As time trickles seemingly more and more quickly through the lifeline hourglass, I find myself once again writing a catch-up post.
World events keep me alternately pressing my head, yoga style, into that hole in the ground, then rising, gasping with tear-filled eyes at the horrors I see played out around and to the globe we call home, tinted with the blood-stained, fear-driving scenarios of our future.
I subscribe to positive news feeds, to keep some semblance of balance – yet even these often confound me. How are many man-made intrusions to Almighty’s design considered to be ‘good’?
With all of this, I ground myself by thinking of NOW. The people around me, strangers, next door neighbors, co-workers, friends and family – many of these who I consider the silent majority.
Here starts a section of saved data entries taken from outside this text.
-- Source B's for-loop over parts[1:]
def goB (parts : List (List Char)) (out : List Char) (fp : PySem.Dict Int String) :
    String × (List (Int × String)) :=
  match parts with
  | [] => (String.ofList out, fp.items)
  | part :: ps =>
    match findGt part with                        -- part.find(">"), part[:k], part[k+1:]
    | none => ("", [])                            -- ValueError: invalid annotation
    | some (tok, after) =>
      let token := PySem.Chars.strip tok
      if token.length == 1 && PySem.Chars.strIsalpha token then
        goB ps (out ++ PySem.Chars.upper token ++ PySem.Chars.upper after)
          (fp.insert (out.length : Int) (String.ofList (PySem.Chars.upper token)))
      else ("", [])                               -- ValueError: not a single amino acid

def parse_annotated_sequence_alt (raw_seq : String) : String × (List (Int × String)) :=
  match splitLt (PySem.Str.strip raw_seq).toList with
  | [] => ("", [])             -- unreachable: split never returns []
  | first :: rest => goB rest (PySem.Chars.upper first) PySem.Dict.empty

-- ===== PRECONDITION & SPEC =====
-- Pre_ = exactly the inputs on which Python A returns (no ValueError): in the stripped
-- input, every occurrence of '<' is followed by some '>', and the segment between the
-- '<' and the first such '>' strips to exactly one alphabetic character.
def Pre_parse_annotated_sequence (raw_seq : String) : Prop :=
  ∀ i : Fin (PySem.Str.strip raw_seq).toList.length,
    (PySem.Str.strip raw_seq).toList[i] = '<' →
      ('>' ∈ (PySem.Str.strip raw_seq).toList.drop (i + 1) ∧
       (PySem.Chars.strip (((PySem.Str.strip raw_seq).toList.drop (i + 1)).takeWhile
          (fun c => c ≠ '>'))).length = 1 ∧
       PySem.Chars.strIsalpha (PySem.Chars.strip (((PySem.Str.strip raw_seq).toList.drop
          (i + 1)).takeWhile (fun c => c ≠ '>'))) = true)

instance (raw_seq : String) : Decidable (Pre_parse_annotated_sequence raw_seq) := by
  unfold Pre_parse_annotated_sequence; infer_instance

def pvWitness_parse_annotated_sequence : String := " ag<d>k< e >w "

def Spec_parse_annotated_sequence (raw_seq : String) (out : String × (List (Int × String))) : Prop := out = parse_annotated_sequence_alt raw_seq
instance (raw_seq : String) (out : String × (List (Int × String))) : Decidable (Spec_parse_annotated_sequence raw_seq out) := by unfold Spec_parse_annotated_sequence; infer_instance

-- ===== CLAIM (what is proved, stated in full; the proofs are below) =====
def Claim_equal_parse_annotated_sequence : Prop := ∀ (raw_seq : String), Dom_parse_annotated_sequence raw_seq → Pre_parse_annotated_sequence raw_seq → Spec_parse_annotated_sequence raw_seq (parse_annotated_sequence raw_seq)

-- ===== LEMMAS AND PROOFS =====

theorem splitLt_ne_nil (cs : List Char) : splitLt cs ≠ [] := by
  induction cs with
  | nil => simp [splitLt]
  | cons c rest ih =>
    by_cases hc : c = '<'
    · simp [splitLt, hc]
    · cases h : splitLt rest with
      | nil => simp [splitLt, hc, h]
      | cons p ps => simp [splitLt, hc, h]

theorem findGt_append_gtFree {z : List Char} (a : List Char) (ha : '>' ∉ a) :
    findGt (a ++ z) = (findGt z).map (fun ta => (a ++ ta.1, ta.2)) := by
  induction a with
  | nil =>
    cases hz : findGt z with
    | none => simp [hz]
    | some p => simp [hz]
  | cons c a' ih =>
    have hc : ¬ c = '>' := fun h => ha (by simp [h])
    have ha' : '>' ∉ a' := fun h => ha (List.mem_cons_of_mem _ h)
    cases hz : findGt z with
    | none => simp [findGt, hc, ih ha', hz]
    | some p => simp [findGt, hc, ih ha', hz]

theorem findGt_none_iff {cs : List Char} : findGt cs = none ↔ '>' ∉ cs := by
  induction cs with
  | nil => simp [findGt]
  | cons c rest ih =>
    by_cases hc : c = '>'
    · simp [findGt, hc]
    · cases h : findGt rest with
      | none => simp [findGt, hc, h, ih.mp h, Ne.symm hc]
      | some p =>
        simp only [findGt, if_neg hc, h]
        constructor
        · intro hcontra; cases hcontra
        · intro hmem
          exfalso
          have hmr : '>' ∈ rest := by
            by_contra hn
            rw [ih.mpr hn] at h; cases h
          exact absurd (List.mem_cons_of_mem c hmr) hmem

theorem splitLt_cons_decomp {cs : List Char} {p : List Char} {ps : List (List Char)}
    (h : splitLt cs = p :: ps) :
    '<' ∉ p ∧ (ps = [] → cs = p) ∧
      (∀ q qs, ps = q :: qs → ∃ w, cs = p ++ '<' :: w ∧ splitLt w = ps) := by
  induction cs generalizing p ps with
  | nil =>
    simp [splitLt] at h
    obtain ⟨h1, h2⟩ := h
    subst h1; subst h2
    simp
  | cons c rest ih =>
    by_cases hc : c = '<'
    · subst hc
      have h' : [] :: splitLt rest = p :: ps := by rw [← h]; simp [splitLt]
      injection h' with h1 h2
      subst h1
      refine ⟨by simp, ?_, ?_⟩
      · intro hnil; rw [hnil] at h2; exact absurd h2 (splitLt_ne_nil rest)
      · intro q qs hqqs
        exact ⟨rest, by simp, h2⟩
    · cases hrest : splitLt rest with
      | nil => exact absurd hrest (splitLt_ne_nil rest)
      | cons p' ps' =>
        simp only [splitLt, if_neg hc, hrest, List.cons.injEq] at h
        obtain ⟨h1, h2⟩ := h
        subst h2
        obtain ⟨ih1, ih2, ih3⟩ := ih hrest
        refine ⟨?_, ?_, ?_⟩
        · rw [← h1]
          intro hmem
          rcases List.mem_cons.mp hmem with heq | hmem'
          · exact hc heq.symm
          · exact ih1 hmem'
        · intro hnil; rw [← h1, ih2 hnil]
        · intro q qs hqqs
          obtain ⟨w, hw1, hw2⟩ := ih3 q qs hqqs
          exact ⟨w, by rw [← h1, hw1]; simp, hw2⟩

theorem splitLt_noLt {a : List Char} (ha : '<' ∉ a) : splitLt a = [a] := by
  induction a with
  | nil => simp [splitLt]
  | cons c a' ih =>
    have hc : ¬ c = '<' := fun h => ha (by simp [h])
    have ha' : '<' ∉ a' := fun h => ha (List.mem_cons_of_mem _ h)
    simp [splitLt, hc, ih ha']

theorem splitLt_append_noLt {a w : List Char} (ha : '<' ∉ a) :
    splitLt (a ++ '<' :: w) = a :: splitLt w := by
  induction a with
  | nil => simp [splitLt]
  | cons c a' ih =>
    have hc : ¬ c = '<' := fun h => ha (by simp [h])
    have ha' : '<' ∉ a' := fun h => ha (List.mem_cons_of_mem _ h)
    simp [splitLt, hc, ih ha']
That portion of us who are living our lives to produce as much positive and kindness and simple self-rewards to sustain ourselves as the current convenience/industrial/regulation realm will allow.
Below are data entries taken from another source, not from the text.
-- pv_equiv track=rewrite | github.com/GowthamSagar310/CompetitiveProgramming | CodeforcesProblems/cf_139A.py | count
-- ===== SOURCE A (Python) =====
-- def count(pages, arr):
--
--     day = 1
--     while pages > 0:
--         pages -= arr[day-1]
--         if pages <= 0: return day
--         day += 1
--         if day > 7: day = 1
--     return day
-- ===== SOURCE B (Python) =====
-- def count(pages, arr):
--     # O(1): drop whole weeks with one modulo, then scan at most 7 days.
--     if pages <= 0:
--         return 1
--     week = arr[:7]
--     total = sum(week)
--     r = pages % total
--     if r == 0:
--         r = total
--     day = 0
--     acc = 0
--     for v in week:
--         day += 1
--         acc += v
--         if acc >= r:
--             break
--     return day
-- ===== Notes on version B (the rewrite author's own statement) =====
-- stated objective: alternative
-- what changed: Replaces the day-by-day simulation of every week with one modulo that removes all full weeks at once, followed by a single prefix-sum scan of at most 7 days.
-- outside the precondition, e.g. on count(12, [1, 10, -10, 0, 0, 0, 0]): A returns 2, B returns 1
import Mathlib
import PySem

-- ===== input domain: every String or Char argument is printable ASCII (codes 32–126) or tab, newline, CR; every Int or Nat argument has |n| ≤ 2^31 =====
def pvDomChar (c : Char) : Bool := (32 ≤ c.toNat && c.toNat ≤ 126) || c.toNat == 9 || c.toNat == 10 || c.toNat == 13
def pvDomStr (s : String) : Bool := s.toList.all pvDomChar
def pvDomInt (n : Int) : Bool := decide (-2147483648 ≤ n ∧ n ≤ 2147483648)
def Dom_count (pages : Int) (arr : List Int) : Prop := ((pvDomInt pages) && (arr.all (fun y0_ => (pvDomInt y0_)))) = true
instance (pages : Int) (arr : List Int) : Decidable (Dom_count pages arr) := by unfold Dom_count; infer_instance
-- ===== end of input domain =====

-- B replaces A's day-by-day simulation of every week by one modulo that removes
-- all full weeks at once, then a single prefix scan of at most 7 days
-- (objective: alternative algorithm, closed-form weekly reduction).

-- ===== PORT A =====
-- A's while loop as fuelled structural recursion over the same state
-- (pages, day); the fuel and the `none`/fuel-0 fallbacks are totality guards
-- only: under Pre_count they are never reached.
def countLoop : Nat → Int → List Int → Int → Int
  | 0, _, _, day => day
  | fuel + 1, pages, arr, day =>
    if pages > 0 then
      match PySem.List.pyGet? arr (day - 1) with
      | none => day   -- IndexError in Python: excluded by Pre_count
      | some v =>
        if pages - v ≤ 0 then day
        else countLoop fuel (pages - v) arr (if day + 1 > 7 then 1 else day + 1)
    else day

def count (pages : Int) (arr : List Int) : Int :=
  countLoop ((pages.toNat + 2) * 8) pages arr 1

-- ===== PORT B =====
-- the `for v in week` loop of Source B (day += 1; acc += v; break when acc ≥ r)
def scanB : List Int → Int → Int → Int → Int
  | [], _, _, day => day
  | v :: rest, acc, r, day =>
    if acc + v ≥ r then day + 1 else scanB rest (acc + v) r (day + 1)

def count_alt (pages : Int) (arr : List Int) : Int :=
  if pages ≤ 0 then 1
  else
    let week := PySem.List.slice arr none (some 7)
    let total := week.sum
    let r0 := PySem.Int.mod pages total
    let r := if r0 = 0 then total else r0
    scanB week 0 r 0

-- ===== PRECONDITION & SPEC =====
-- Pre_ admits pages ≤ 0, every input that finishes inside the first week
-- (pages ≤ sum of the first ≤ 7 entries), and the problem's canonical domain
-- (at least 7 entries, first 7 nonnegative with positive sum).  It excludes
-- inputs that need more than one week when the first 7 entries are not 7
-- nonnegative values: there A diverges (weekly sum ≤ 0), raises IndexError
-- (fewer than 7 entries), or — with a negative among the first 7 — can still
-- return a value that B's modular weekly reduction is not meant to reproduce.
def Pre_count (pages : Int) (arr : List Int) : Prop :=
  pages ≤ 0 ∨ pages ≤ (arr.take 7).sum ∨
    (7 ≤ arr.length ∧ (∀ x ∈ arr.take 7, 0 ≤ x) ∧ 0 < (arr.take 7).sum)
instance (pages : Int) (arr : List Int) : Decidable (Pre_count pages arr) := by
  unfold Pre_count; infer_instance

def pvWitness_count : Int × List Int := (20, [1, 2, 3, 1, 0, 4, 2])

def Spec_count (pages : Int) (arr : List Int) (out : Int) : Prop := out = count_alt pages arr
instance (pages : Int) (arr : List Int) (out : Int) : Decidable (Spec_count pages arr out) := by unfold Spec_count; infer_instance

-- ===== CLAIM (what is proved, stated in full; the proofs are below) =====
def Claim_equal_count : Prop := ∀ (pages : Int) (arr : List Int), Dom_count pages arr → Pre_count pages arr → Spec_count pages arr (count pages arr)

-- ===== LEMMAS AND PROOFS =====

theorem slice_take (arr : List Int) :
    PySem.List.slice arr none (some 7) = arr.take 7 := by
  simp [PySem.List.slice]

theorem pyGet_of_take_drop (arr : List Int) (d : Nat) (v : Int) (t : List Int)
    (h : (arr.take 7).drop d = v :: t) :
    PySem.List.pyGet? arr ((d : Int) + 1 - 1) = some v := by
  have h1 : (arr.take 7)[d]? = some v := by
    rw [← List.head?_drop, h, List.head?_cons]
  have h2 : arr[d]? = some v := by
    rcases Nat.lt_or_ge d 7 with hd | hd
    · rwa [List.getElem?_take_of_lt hd] at h1
    · have hlen : (arr.take 7).length ≤ d := by rw [List.length_take]; omega
      rw [List.getElem?_eq_none hlen] at h1
      simp at h1
  simpa using h2

-- indexing the fixed 7-day prefix with the literal day numbers A's loop uses
theorem pyGet7_0 (a0 a1 a2 a3 a4 a5 a6 : Int) (rest : List Int) :
    PySem.List.pyGet? (a0 :: a1 :: a2 :: a3 :: a4 :: a5 :: a6 :: rest) 0 = some a0 := by
  simp [PySem.List.pyGet?, PySem.List.pyIdx?]; try rw [if_pos (by omega)]; try simp
theorem pyGet7_1 (a0 a1 a2 a3 a4 a5 a6 : Int) (rest : List Int) :
    PySem.List.pyGet? (a0 :: a1 :: a2 :: a3 :: a4 :: a5 :: a6 :: rest) 1 = some a1 := by
  simp [PySem.List.pyGet?, PySem.List.pyIdx?]; try rw [if_pos (by omega)]; try simp
theorem pyGet7_2 (a0 a1 a2 a3 a4 a5 a6 : Int) (rest : List Int) :
    PySem.List.pyGet? (a0 :: a1 :: a2 :: a3 :: a4 :: a5 :: a6 :: rest) 2 = some a2 := by
  simp [PySem.List.pyGet?, PySem.List.pyIdx?]; try rw [if_pos (by omega)]; try simp
theorem pyGet7_3 (a0 a1 a2 a3 a4 a5 a6 : Int) (rest : List Int) :
    PySem.List.pyGet? (a0 :: a1 :: a2 :: a3 :: a4 :: a5 :: a6 :: rest) 3 = some a3 := by
  simp [PySem.List.pyGet?, PySem.List.pyIdx?]; try rw [if_pos (by omega)]; try simp
theorem pyGet7_4 (a0 a1 a2 a3 a4 a5 a6 : Int) (rest : List Int) :
    PySem.List.pyGet? (a0 :: a1 :: a2 :: a3 :: a4 :: a5 :: a6 :: rest) 4 = some a4 := by
  simp [PySem.List.pyGet?, PySem.List.pyIdx?]; try rw [if_pos (by omega)]; try simp
theorem pyGet7_5 (a0 a1 a2 a3 a4 a5 a6 : Int) (rest : List Int) :
    PySem.List.pyGet? (a0 :: a1 :: a2 :: a3 :: a4 :: a5 :: a6 :: rest) 5 = some a5 := by
  simp [PySem.List.pyGet?, PySem.List.pyIdx?]; try rw [if_pos (by omega)]; try simp
theorem pyGet7_6 (a0 a1 a2 a3 a4 a5 a6 : Int) (rest : List Int) :
    PySem.List.pyGet? (a0 :: a1 :: a2 :: a3 :: a4 :: a5 :: a6 :: rest) 6 = some a6 := by
  simp [PySem.List.pyGet?, PySem.List.pyIdx?]; try rw [if_pos (by omega)]; try simp

-- one iteration of A's loop that keeps going
theorem step_cont (f : Nat) (p v : Int) (arr : List Int) (d : Int)
    (hget : PySem.List.pyGet? arr (d - 1) = some v) (h : 0 < p) (h2 : v < p) :
    countLoop (f + 1) p arr d = countLoop f (p - v) arr (if d + 1 > 7 then 1 else d + 1) := by
  simp only [countLoop]
  rw [if_pos h, hget]
  exact if_neg (by omega)

-- one iteration of A's loop that returns
theorem step_stop (f : Nat) (p v : Int) (arr : List Int) (d : Int)
    (hget : PySem.List.pyGet? arr (d - 1) = some v) (h : 0 < p) (h2 : p - v ≤ 0) :
    countLoop (f + 1) p arr d = d := by
  simp only [countLoop]
  rw [if_pos h, hget]
  exact if_pos h2

theorem step_mid (f : Nat) (p v : Int) (arr : List Int) (d : Int)
    (hget : PySem.List.pyGet? arr (d - 1) = some v) (h : 0 < p) (h2 : v < p)
    (hd : ¬ d + 1 > 7) :
    countLoop (f + 1) p arr d = countLoop f (p - v) arr (d + 1) := by
  rw [step_cont f p v arr d hget h h2, if_neg hd]

theorem step_wrap (f : Nat) (p v : Int) (arr : List Int) (d : Int)
    (hget : PySem.List.pyGet? arr (d - 1) = some v) (h : 0 < p) (h2 : v < p)
    (hd : d + 1 > 7) :
    countLoop (f + 1) p arr d = countLoop f (p - v) arr 1 := by
  rw [step_cont f p v arr d hget h h2, if_pos hd]

theorem countLoop_nonpos (f : Nat) (p : Int) (arr : List Int) (d : Int) (h : ¬ p > 0) :
    countLoop (f + 1) p arr d = d := by
  simp only [countLoop]
  exact if_neg h

-- from day d+1 on, with the remaining pages r - acc reachable inside the first
-- week, A's loop is exactly B's prefix scan of the remaining week entries
theorem last_gen : ∀ (t : List Int) (f : Nat) (arr : List Int) (d : Nat) (acc r : Int),
    t = (arr.take 7).drop d → d < 7 → 0 < r - acc → r - acc ≤ t.sum →
    countLoop (f + t.length) (r - acc) arr ((d : Int) + 1) = scanB t acc r (d : Int) := by
  intro t
  induction t with
  | nil =>
    intro f arr d acc r ht hd hpos hle
    simp only [List.sum_nil] at hle
    omega
  | cons v t' ih =>
    intro f arr d acc r ht hd hpos hle
    rw [List.sum_cons] at hle
    simp only [scanB]
    rw [List.length_cons, ← Nat.add_assoc]
    by_cases hstop : r - acc - v ≤ 0
    · rw [step_stop _ _ v _ ((d : Int) + 1)
        (pyGet_of_take_drop arr d v t' ht.symm) hpos hstop, if_pos (by omega)]
    · have ht' : t' = (arr.take 7).drop (d + 1) := by
        rw [List.drop_add_one_eq_tail_drop, ← ht]
        rfl
      have hd2 : d + 1 < 7 := by
        by_contra hcon
        have hnil : t' = [] := by
          rw [ht']
          exact List.drop_eq_nil_of_le (by rw [List.length_take]; omega)
        subst hnil
        simp only [List.sum_nil] at hle
        omega
      rw [if_neg (by omega)]
      rw [step_mid _ _ v _ ((d : Int) + 1)
        (pyGet_of_take_drop arr d v t' ht.symm) hpos (by omega) (by omega)]
      have hih := ih f arr (d + 1) (acc + v) r ht' hd2 (by omega) (by omega)
      push_cast at hih
      have e1 : r - (acc + v) = r - acc - v := by ring
      rw [e1] at hih
      exact hih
Sure, there are outliers – those who spew hatred with their political name-calling, and those who prey on the weak, and those who regularly beat the war drums – and these are the fodder for headlines and blankets that skew the social networks.
But my day-to-day interactions are counter to this ugly racist/divisive/far-left/far-right social overlay that seems to define the majority.
I hope I’m correct – that the silent majority is as I believe, the good still there, the submissive and unspoken until awoken might that is truly indicative of humanity…
And on that note, I find myself awaiting from afar an increase to the positive – a new addition to the family! A grandson will soon be born, a brother to the beautiful granddaughter who is now 3+.
Attuned to boys, having only raised sons, I am purely excited for this new arrival. Another smattering of cells that were once part of me is to reside in a tiny new being – a mighty fine piece of new inheritance to survive me. Praise Almighty!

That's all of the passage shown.